• **INSTRUCTIONS TO FOLLOW**:
Work out how many lines below hold the string "sublist" and state only that figure.

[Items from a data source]
-- pv_equiv track=rewrite | github.com/ambroseahawo/python | black-jack/black_jack.py | is_blackjack
-- ===== SOURCE A (Python) =====
-- import itertools
--
-- def is_blackjack(card_one, card_two):
--     """Determine if the hand is a 'natural' or 'blackjack'.
--
--     :param card_one, card_two: str - card dealt. See below for values.
--     :return: bool - is the hand is a blackjack (two cards worth 21).
--
--     1.  'J', 'Q', or 'K' (otherwise known as "face cards") = 10
--     2.  'A' (ace card) = 11 (if already in hand)
--     3.  '2' - '10' = numerical value.
--     """
--
--     # card_combinations = [('10', 'A'), ('A', '10'), ('K', 'A'), ('A', 'K'),('Q', 'A'), ('A', 'Q'), ('J', 'A'), ('A', 'J')]
--
--     ten_card = ['10', 'K', 'Q', 'J']
--     permutations_list = []
--
--     for each_item in ten_card:
--         permutations_list.append(list(itertools.permutations([each_item, "A"])))
--
--     card_permutations = [item for sublist in permutations_list for item in sublist]
--
--     if (card_one, card_two) in card_permutations:
--         return True
--     else:
--         return False
-- ===== SOURCE B (Python) =====
-- TEN_CARDS = ('10', 'K', 'Q', 'J')
--
-- def is_blackjack(card_one, card_two):
--     return (card_one == 'A' and card_two in TEN_CARDS) or \
--            (card_two == 'A' and card_one in TEN_CARDS)
-- ===== Notes on version B (the rewrite author's own statement) =====
-- stated objective: simpler
-- what changed: Replaces building a list of itertools.permutations pairs and searching it with a direct boolean test: one card is 'A' and the other is in the ten-value set.
import Mathlib
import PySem

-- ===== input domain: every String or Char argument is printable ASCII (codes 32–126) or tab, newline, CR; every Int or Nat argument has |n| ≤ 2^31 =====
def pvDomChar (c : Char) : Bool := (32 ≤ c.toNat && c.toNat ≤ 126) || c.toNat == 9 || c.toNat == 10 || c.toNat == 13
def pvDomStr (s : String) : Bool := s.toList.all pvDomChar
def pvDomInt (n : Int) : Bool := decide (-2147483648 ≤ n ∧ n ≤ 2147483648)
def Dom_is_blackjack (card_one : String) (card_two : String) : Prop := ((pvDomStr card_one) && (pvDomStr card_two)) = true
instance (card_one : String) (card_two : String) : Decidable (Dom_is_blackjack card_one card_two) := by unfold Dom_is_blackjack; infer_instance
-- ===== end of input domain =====

-- B replaces A's build-a-permutation-table-and-search with a direct two-role boolean test (objective: simpler).

-- ===== PORT A =====
-- itertools.permutations([x, "A"]) for the two-element list: exactly [(x,"A"), ("A",x)]
def pvPerms2 (x : String) : List (String × String) := [(x, "A"), ("A", x)]

def is_blackjack (card_one : String) (card_two : String) : Bool :=
  let ten_card : List String := ["10", "K", "Q", "J"]
  let permutations_list : List (List (String × String)) :=
    ten_card.foldl (fun acc each_item => acc ++ [pvPerms2 each_item]) []
  let card_permutations : List (String × String) :=
    permutations_list.foldl (fun acc sublist => acc ++ sublist) []
  if (card_one, card_two) ∈ card_permutations then true else false

-- ===== PORT B =====
def pvTenCards : List String := ["10", "K", "Q", "J"]

def is_blackjack_alt (card_one : String) (card_two : String) : Bool :=
  (card_one == "A" && pvTenCards.contains card_two) ||
  (card_two == "A" && pvTenCards.contains card_one)

-- ===== PRECONDITION & SPEC =====
def Spec_is_blackjack (card_one : String) (card_two : String) (out : Bool) : Prop := out = is_blackjack_alt card_one card_two
instance (card_one : String) (card_two : String) (out : Bool) : Decidable (Spec_is_blackjack card_one card_two out) := by unfold Spec_is_blackjack; infer_instance

-- ===== CLAIM (what is proved, stated in full; the proofs are below) =====
def Claim_equal_is_blackjack : Prop := ∀ (card_one : String) (card_two : String), Dom_is_blackjack card_one card_two → Spec_is_blackjack card_one card_two (is_blackjack card_one card_two)

-- ===== LEMMAS AND PROOFS =====

-- ===== VERDICT (by name: the statement is the Claim_ definition above) =====
theorem is_blackjack_spec : Claim_equal_is_blackjack := by
  intro c1 c2 _
  unfold Spec_is_blackjack is_blackjack is_blackjack_alt pvPerms2 pvTenCards
  simp only [List.foldl, List.nil_append, List.cons_append, List.contains_eq_mem,
    List.mem_cons, List.not_mem_nil, or_false, Prod.mk.injEq]
  by_cases h1 : c1 = "A" <;> by_cases h2 : c2 = "A" <;> simp [h1, h2]
theorem findNext_bridge (arr : List (List String)) (idx : List Nat)
    (hlen : idx.length = arr.length) :
    (match (match arr.length with | 0 => none | m + 1 => findNextA arr idx m) with
     | none => none
     | some k => some (stepIdx idx k arr.length)) = succIdx arr idx := by
  induction arr generalizing idx with
  | nil => simp [succIdx]
  | cons l ls ih =>
    cases idx with
    | nil => simp at hlen
    | cons i is =>
      have hlen' : is.length = ls.length := by simpa using hlen
      simp only [List.length_cons, succIdx, List.headD_cons, List.tail_cons]
      cases ls with
      | nil =>
        have he : is = [] := List.eq_nil_of_length_eq_zero (by simpa using hlen')
        subst he
        show (match findNextA [l] [i] 0 with
              | none => none
              | some k => some (stepIdx [i] k 1)) =
             (if i + 1 < l.length then some [i + 1] else none)
        by_cases hge : l.length ≤ i + 1
        · have hf : findNextA [l] [i] 0 = none := by simp [findNextA, hge]
          rw [hf, if_neg (by omega)]
        · have hf : findNextA [l] [i] 0 = some 0 := by simp [findNextA]; omega
          have hs : stepIdx [i] 0 1 = [i + 1] := by simp [stepIdx, zeroFrom]
          rw [hf, if_pos (by omega)]
          show some (stepIdx [i] 0 1) = some [i + 1]
          rw [hs]
      | cons m ms =>
        have hlen2 : is.length = ms.length + 1 := by simpa using hlen'
        have ihx := ih is hlen'
        show (match findNextA (l :: m :: ms) (i :: is) (ms.length + 1) with
              | none => none
              | some k => some (stepIdx (i :: is) k (ms.length + 1 + 1))) =
             (match succIdx (m :: ms) is with
              | some is' => some (i :: is')
              | none => if i + 1 < l.length then some ((i + 1) :: List.replicate (ms.length + 1) 0)
                        else none)
        cases hf : findNextA (m :: ms) is ms.length with
        | some j =>
          have hj : j ≤ ms.length := findNextA_le _ _ _ _ hf
          have ihx2 : succIdx (m :: ms) is = some (stepIdx is j (ms.length + 1)) := by
            rw [← ihx]
            show (match findNextA (m :: ms) is ms.length with
                  | none => none
                  | some k => some (stepIdx is k (ms.length + 1))) = _
            rw [hf]
          rw [findNextA_shift, hf, ihx2]
          show some (stepIdx (i :: is) (j + 1) (ms.length + 1 + 1)) =
               some (i :: stepIdx is j (ms.length + 1))
          rw [show ms.length + 1 = is.length from hlen2.symm]
          exact congrArg some (stepIdx_cons i is j (by omega))
        | none =>
          have ihx2 : succIdx (m :: ms) is = none := by
            rw [← ihx]
            show (match findNextA (m :: ms) is ms.length with
                  | none => none
                  | some k => some (stepIdx is k (ms.length + 1))) = _
            rw [hf]
          rw [findNextA_shift, hf, ihx2]
          by_cases hlt : i + 1 < l.length
          · rw [if_pos hlt, if_pos hlt]
            show some (stepIdx (i :: is) 0 (ms.length + 1 + 1)) =
                 some ((i + 1) :: List.replicate (ms.length + 1) 0)
            have hs : stepIdx (i :: is) 0 (ms.length + 1 + 1) =
                (i + 1) :: List.replicate (ms.length + 1) 0 := by
              rw [show ms.length + 1 + 1 = (i :: is).length from by simp [hlen2]]
              rw [stepIdx_char (i :: is) 0 (by simp)]
              simp [hlen2]
            rw [hs]
          · rw [if_neg hlt, if_neg hlt]

-- ---- the combination built each iteration ----

theorem string_eq_combC (arr : List (List String)) (idx : List Nat)
    (hlen : idx.length = arr.length) :
    (List.range arr.length).map (fun i => (arr.getD i []).getD (idx.getD i 0) "") =
      combC arr idx := by
  induction arr generalizing idx with
  | nil => simp [combC]
  | cons l ls ih =>
    cases idx with
    | nil => simp at hlen
    | cons i is =>
      simp only [List.length_cons, List.range_succ_eq_map, List.map_cons, List.map_map, combC,
        List.headD_cons, List.tail_cons, List.getD_cons_zero]
      rw [← ih is (by simpa using hlen)]
      simp [Function.comp_def]

-- ---- main loop ----

theorem goA_eq (fuel : Nat) : ∀ (arr : List (List String)) (idx : List Nat)
    (acc : List (List String)), InR arr idx → (sufProd arr idx).length ≤ fuel →
    goA arr arr.length fuel idx acc = delRepit (acc ++ sufProd arr idx) := by
  induction fuel with
  | zero =>
    intro arr idx acc _ hf
    have := sufProd_ne_nil arr idx
    have : 0 < (sufProd arr idx).length := List.length_pos_of_ne_nil this
    omega
  | succ fuel ih =>
    intro arr idx acc hin hf
    have hlen : idx.length = arr.length := (List.Forall₂.length_eq hin).symm
    have hunf : goA arr arr.length (fuel + 1) idx acc =
        (match (match arr.length with | 0 => none | m + 1 => findNextA arr idx m) with
         | none => delRepit (acc ++ [(List.range arr.length).map
             (fun i => (arr.getD i []).getD (idx.getD i 0) "")])
         | some next => goA arr arr.length fuel (stepIdx idx next arr.length)
             (acc ++ [(List.range arr.length).map
               (fun i => (arr.getD i []).getD (idx.getD i 0) "")])) := rfl
    rw [hunf]
    simp only [string_eq_combC arr idx hlen]
    have hb := findNext_bridge arr idx hlen
    cases hs : succIdx arr idx with
    | none =>
      rw [hs] at hb
      cases hm : (match arr.length with | 0 => none | m + 1 => findNextA arr idx m) with
      | none =>
        rw [succIdx_none arr idx hin hs]
      | some k => rw [hm] at hb; simp at hb
    | some idx' =>
      rw [hs] at hb
      cases hm : (match arr.length with | 0 => none | m + 1 => findNextA arr idx m) with
      | none => rw [hm] at hb; simp at hb
      | some k =>
        rw [hm] at hb
        simp only [Option.some.injEq] at hb
        have hstep := succIdx_some arr idx idx' hin hs
        show goA arr arr.length fuel (stepIdx idx k arr.length) (acc ++ [combC arr idx]) =
             delRepit (acc ++ sufProd arr idx)
        rw [hb, ih arr idx' (acc ++ [combC arr idx]) (succIdx_InR arr idx idx' hin hs)
          (by rw [hstep] at hf; simp at hf ⊢; omega)]
        rw [hstep]
        simp
theorem pvPref_at_bnd (w : List pvSeg) (k : Nat) (hk : k ≤ w.length) :
    (pvPref 0 w.flatten).getD (((w.take k).map List.length).sum) 0 =
      ((w.take k).map pvSegChars).sum := by
  rcases Nat.lt_or_ge k w.length with h | h
  · have := pvPref_getD_mid w k 0 h (by omega)
    simpa using this
  · have hk' : k = w.length := by omega
    subst hk'
    simp only [List.take_length]
    have hlen : ((w.map List.length).sum) = (w.flatten).length := List.length_flatten.symm
    simp only [pvPref]
    rw [hlen, pvScanl_getD pvRowChars _ 0 _ (le_refl _), Nat.zero_add,
      List.take_length, pvCharsum_flatten]

theorem pvTake_succ_getD (w : List pvSeg) (k : Nat) (hk : k < w.length) :
    w.take (k + 1) = w.take k ++ [w.getD k []] := by
  rw [List.getD_eq_getElem w [] hk, ← List.take_concat_get']

-- pvSizeK over the boundary list = A's pvCharSize of the page
theorem pvSizeK_eq (w : List pvSeg) (k : Nat) (hk : k < w.length) :
    pvSizeK (pvPref 0 w.flatten) (pvBnd 0 w) k = pvCharSize (w.getD k []) := by
  unfold pvSizeK
  rw [pvBnd_getD 0 w k (by omega), pvBnd_getD 0 w (k + 1) (by omega)]
  simp only [Nat.zero_add]
  rw [pvPref_at_bnd w k (by omega), pvPref_at_bnd w (k + 1) (by omega),
    pvTake_succ_getD w k hk]
  simp only [List.map_append, List.sum_append, List.map_cons, List.map_nil, List.sum_cons,
    List.sum_nil, Nat.add_zero]
  rw [pvCharSize_eq]
  omega

-- first-extremal folds only look at indices in {acc} ∪ l
theorem pvFoldMin_congr (f g : Nat → Nat) :
    ∀ (l : List Nat) (acc : Nat), (∀ i ∈ acc :: l, f i = g i) →
    l.foldl (fun b i => if f i < f b then i else b) acc =
      l.foldl (fun b i => if g i < g b then i else b) acc := by
  intro l
  induction l with
  | nil => intro acc _; rfl
  | cons x rest ih =>
    intro acc h
    have hx : f x = g x := h x (by simp)
    have hacc : f acc = g acc := h acc (by simp)
    simp only [List.foldl_cons, hx, hacc]
    apply ih
    intro i hi
    rcases List.mem_cons.mp hi with rfl | hi
    · split <;> [exact hx; exact hacc]
    · exact h i (by simp [hi])

theorem pvFoldMax_congr (f g : Nat → Nat) :
    ∀ (l : List Nat) (acc : Nat), (∀ i ∈ acc :: l, f i = g i) →
    l.foldl (fun b i => if f b < f i then i else b) acc =
      l.foldl (fun b i => if g b < g i then i else b) acc := by
  intro l
  induction l with
  | nil => intro acc _; rfl
  | cons x rest ih =>
    intro acc h
    have hx : f x = g x := h x (by simp)
    have hacc : f acc = g acc := h acc (by simp)
    simp only [List.foldl_cons, hx, hacc]
    apply ih
    intro i hi
    rcases List.mem_cons.mp hi with rfl | hi
    · split <;> [exact hx; exact hacc]
    · exact h i (by simp [hi])

theorem pvArgMinB_eq (f : Nat → Nat) (n : Nat) (hn : 0 < n) :
    pvArgMinB f n = pvMinBy f (List.range n) := by
  obtain ⟨m, rfl⟩ := Nat.exists_eq_add_of_lt hn
  rw [show 0 + m + 1 = m + 1 by omega]
  simp only [pvArgMinB, pvMinBy, List.range_succ_eq_map, List.drop_one, List.tail_cons]

theorem pvArgMaxB_eq (f : Nat → Nat) (n : Nat) (hn : 0 < n) :
    pvArgMaxB f n = pvMaxBy f (List.range n) := by
  obtain ⟨m, rfl⟩ := Nat.exists_eq_add_of_lt hn
  rw [show 0 + m + 1 = m + 1 by omega]
  simp only [pvArgMaxB, pvMaxBy, List.range_succ_eq_map, List.drop_one, List.tail_cons]

-- B's argmin over pvSizeK = A's argmin over pvCharSize (and likewise argmax)
theorem pvArgMin_corr (w : List pvSeg) (hw : w ≠ []) :
    pvArgMinB (fun i => pvSizeK (pvPref 0 w.flatten) (pvBnd 0 w) i) ((pvBnd 0 w).length - 1) =
      pvMinBy (fun i => pvCharSize (w.getD i [])) (List.range w.length) := by
  have hn : 0 < w.length := List.length_pos_of_ne_nil hw
  rw [pvBnd_length]
  simp only [Nat.add_sub_cancel]
  rw [show pvArgMinB (fun i => pvSizeK (pvPref 0 w.flatten) (pvBnd 0 w) i) w.length =
      pvArgMinB (fun i => pvCharSize (w.getD i [])) w.length from ?_, pvArgMinB_eq _ _ hn]
  unfold pvArgMinB
  apply pvFoldMin_congr
  intro i hi
  rcases List.mem_cons.mp hi with rfl | hi
  · exact pvSizeK_eq w 0 hn
  · exact pvSizeK_eq w i (List.mem_range.mp (List.mem_of_mem_drop hi))

theorem pvArgMax_corr (w : List pvSeg) (hw : w ≠ []) :
    pvArgMaxB (fun i => pvSizeK (pvPref 0 w.flatten) (pvBnd 0 w) i) ((pvBnd 0 w).length - 1) =
      pvMaxBy (fun i => pvCharSize (w.getD i [])) (List.range w.length) := by
  have hn : 0 < w.length := List.length_pos_of_ne_nil hw
  rw [pvBnd_length]
  simp only [Nat.add_sub_cancel]
  rw [show pvArgMaxB (fun i => pvSizeK (pvPref 0 w.flatten) (pvBnd 0 w) i) w.length =
      pvArgMaxB (fun i => pvCharSize (w.getD i [])) w.length from ?_, pvArgMaxB_eq _ _ hn]
  unfold pvArgMaxB
  apply pvFoldMax_congr
  intro i hi
  rcases List.mem_cons.mp hi with rfl | hi
  · exact pvSizeK_eq w 0 hn
  · exact pvSizeK_eq w i (List.mem_range.mp (List.mem_of_mem_drop hi))

theorem pv_argfold_mem (g : Nat → Nat → Nat) (hg : ∀ b i, g b i = b ∨ g b i = i) :
    ∀ (xs : List Nat) (b : Nat), xs.foldl g b ∈ b :: xs := by
  intro xs
  induction xs with
  | nil => intro b; simp
  | cons x xs ih =>
    intro b
    simp only [List.foldl_cons]
    have h := ih (g b x)
    simp only [List.mem_cons] at h ⊢
    rcases hg b x with h0 | h0 <;> rw [h0] at h ⊢ <;> tauto

theorem pvMinBy_range_lt (f : Nat → Nat) (n : Nat) (hn : 0 < n) :
    pvMinBy f (List.range n) < n := by
  obtain ⟨m, rfl⟩ := Nat.exists_eq_add_of_lt hn
  rw [show 0 + m + 1 = m + 1 by omega, List.range_succ_eq_map]
  have h := pv_argfold_mem (fun b i => if f i < f b then i else b)
    (by intro b i; by_cases h : f i < f b <;> simp [h]) ((List.range m).map Nat.succ) 0
  simp only [pvMinBy]
  rcases List.mem_cons.mp h with h1 | h1
  · omega
  · obtain ⟨k, hk, hk2⟩ := List.mem_map.mp h1
    have := List.mem_range.mp hk; omega

theorem pvMaxBy_range_lt (f : Nat → Nat) (n : Nat) (hn : 0 < n) :
    pvMaxBy f (List.range n) < n := by
  obtain ⟨m, rfl⟩ := Nat.exists_eq_add_of_lt hn
  rw [show 0 + m + 1 = m + 1 by omega, List.range_succ_eq_map]
  have h := pv_argfold_mem (fun b i => if f b < f i then i else b)
    (by intro b i; by_cases h : f b < f i <;> simp [h]) ((List.range m).map Nat.succ) 0
  simp only [pvMaxBy]
  rcases List.mem_cons.mp h with h1 | h1
  · omega
  · obtain ⟨k, hk, hk2⟩ := List.mem_map.mp h1
    have := List.mem_range.mp hk; omega

-- running total of A's split scan after i rows
def pvFs (seg : pvSeg) (i : Nat) : Nat := ((seg.take i).map (fun r => pvRowChars r + 1)).sum

theorem pvFs_mono (seg : pvSeg) (i j : Nat) (h : i ≤ j) : pvFs seg i ≤ pvFs seg j := by
  unfold pvFs
  rw [show j = i + (j - i) by omega, List.take_add, List.map_append, List.sum_append]
  omega

theorem pvFs_eq (seg : pvSeg) (i : Nat) (hi : i ≤ seg.length) :
    pvFs seg i = ((seg.take i).map pvRowChars).sum + i := by
  unfold pvFs
  induction seg generalizing i with
  | nil =>
    have : i = 0 := Nat.le_zero.mp (by simpa using hi)
    subst this; simp
  | cons x rest ih =>
    cases i with
    | zero => simp
    | succ i =>
      simp only [List.take_succ_cons, List.map_cons, List.sum_cons]
      rw [ih i (by simpa using hi)]
      omega

-- A's linear scan finds the least i with tot ≤ 2*(running + Fs i)
theorem pvFindSplit_spec (tot : Nat) :
    ∀ (seg : pvSeg) (idx running : Nat), 0 < seg.length →
    tot ≤ 2 * (running + pvFs seg seg.length) →
    ∃ i, pvFindSplit tot seg idx running = idx + i ∧ 1 ≤ i ∧ i ≤ seg.length ∧
      tot ≤ 2 * (running + pvFs seg i) ∧
      ∀ j, 1 ≤ j → j < i → ¬ tot ≤ 2 * (running + pvFs seg j) := by
  intro seg
  induction seg with
  | nil => intro idx running h _; simp at h
  | cons x rest ih =>
    intro idx running _ hex
    have hFs1 : pvFs (x :: rest) 1 = pvRowChars x + 1 := by simp [pvFs]
    have hFsS : ∀ m, pvFs (x :: rest) (m + 1) = (pvRowChars x + 1) + pvFs rest m := by
      intro m
      simp only [pvFs, List.take_succ_cons, List.map_cons, List.sum_cons]
    by_cases hb : tot ≤ 2 * (running + pvRowChars x + 1)
    · refine ⟨1, ?_, by omega, by simp, by rw [hFs1]; omega, by omega⟩
      simp [pvFindSplit, hb]
    · have hrest : 0 < rest.length := by
        rcases rest with _ | _
        · exfalso; apply hb
          have := hex
          rw [show (x :: ([] : pvSeg)).length = 1 from rfl, hFs1] at this
          omega
        · simp
      have hex' : tot ≤ 2 * ((running + pvRowChars x + 1) + pvFs rest rest.length) := by
        have := hex
        rw [show (x :: rest).length = rest.length + 1 from rfl, hFsS] at this
        omega
      obtain ⟨i', h1, h2, h3, h4, h5⟩ := ih (idx + 1) (running + pvRowChars x + 1) hrest hex'
      refine ⟨i' + 1, ?_, by omega, by simp; omega, by rw [hFsS]; omega, ?_⟩
      · simp only [pvFindSplit, hb, if_false]
        rw [h1]; omega
      · intro j hj1 hj2
        cases j with
        | zero => omega
        | succ j' =>
          rcases Nat.eq_zero_or_pos j' with rfl | hj'
          · rw [hFs1]; omega
          · rw [hFsS]
            have := h5 j' hj' (by omega)
            omega

-- the bisection returns the least index satisfying the (monotone) threshold test
theorem pvBSearch_spec (P : List Nat) (thresh : Nat) :
    ∀ (lo hi : Nat), lo < hi →
    thresh ≤ 2 * (P.getD hi 0 + hi) → ¬ thresh ≤ 2 * (P.getD lo 0 + lo) →
    lo < pvBSearch P thresh lo hi ∧ pvBSearch P thresh lo hi ≤ hi ∧
      thresh ≤ 2 * (P.getD (pvBSearch P thresh lo hi) 0 + pvBSearch P thresh lo hi) ∧
      ¬ thresh ≤ 2 * (P.getD (pvBSearch P thresh lo hi - 1) 0 + (pvBSearch P thresh lo hi - 1)) := by
  intro lo hi
  fun_induction pvBSearch P thresh lo hi with
  | case1 lo hi hle =>
    intro hlt hhi hlo
    have : hi = lo + 1 := by omega
    subst this
    refine ⟨by omega, le_refl _, hhi, ?_⟩
    simpa using hlo
  | case2 lo hi hgt mid hmid ih =>
    intro hlt hhi hlo
    obtain ⟨a, b, c, d⟩ := ih (by omega) hmid hlo
    exact ⟨a, by omega, c, d⟩
  | case3 lo hi hgt mid hmid ih =>
    intro hlt hhi hlo
    obtain ⟨a, b, c, d⟩ := ih (by omega) hhi hmid
    exact ⟨by omega, b, c, d⟩

-- A's split index, isolated for the proofs
def pvSi (seg : pvSeg) : Nat :=
  if pvFindSplit (pvCharSize seg) seg 0 0 = 0 ∨ seg.length ≤ pvFindSplit (pvCharSize seg) seg 0 0
  then seg.length / 2 else pvFindSplit (pvCharSize seg) seg 0 0

theorem pvSplitHalfA_eq (seg : pvSeg) (h2 : 2 ≤ seg.length) :
    pvSplitHalfA seg = (seg.take (pvSi seg), seg.drop (pvSi seg)) := by
  unfold pvSplitHalfA pvSi
  rw [if_neg (by omega)]

-- existence for the scan: the test certainly holds after the whole page
theorem pvSi_ex (seg : pvSeg) (h2 : 2 ≤ seg.length) :
    pvCharSize seg ≤ 2 * (0 + pvFs seg seg.length) := by
  rw [pvFs_eq seg seg.length (le_refl _), List.take_length, pvCharSize_eq]
  unfold pvSegChars
  omega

• **ANSWER SECTION**:
2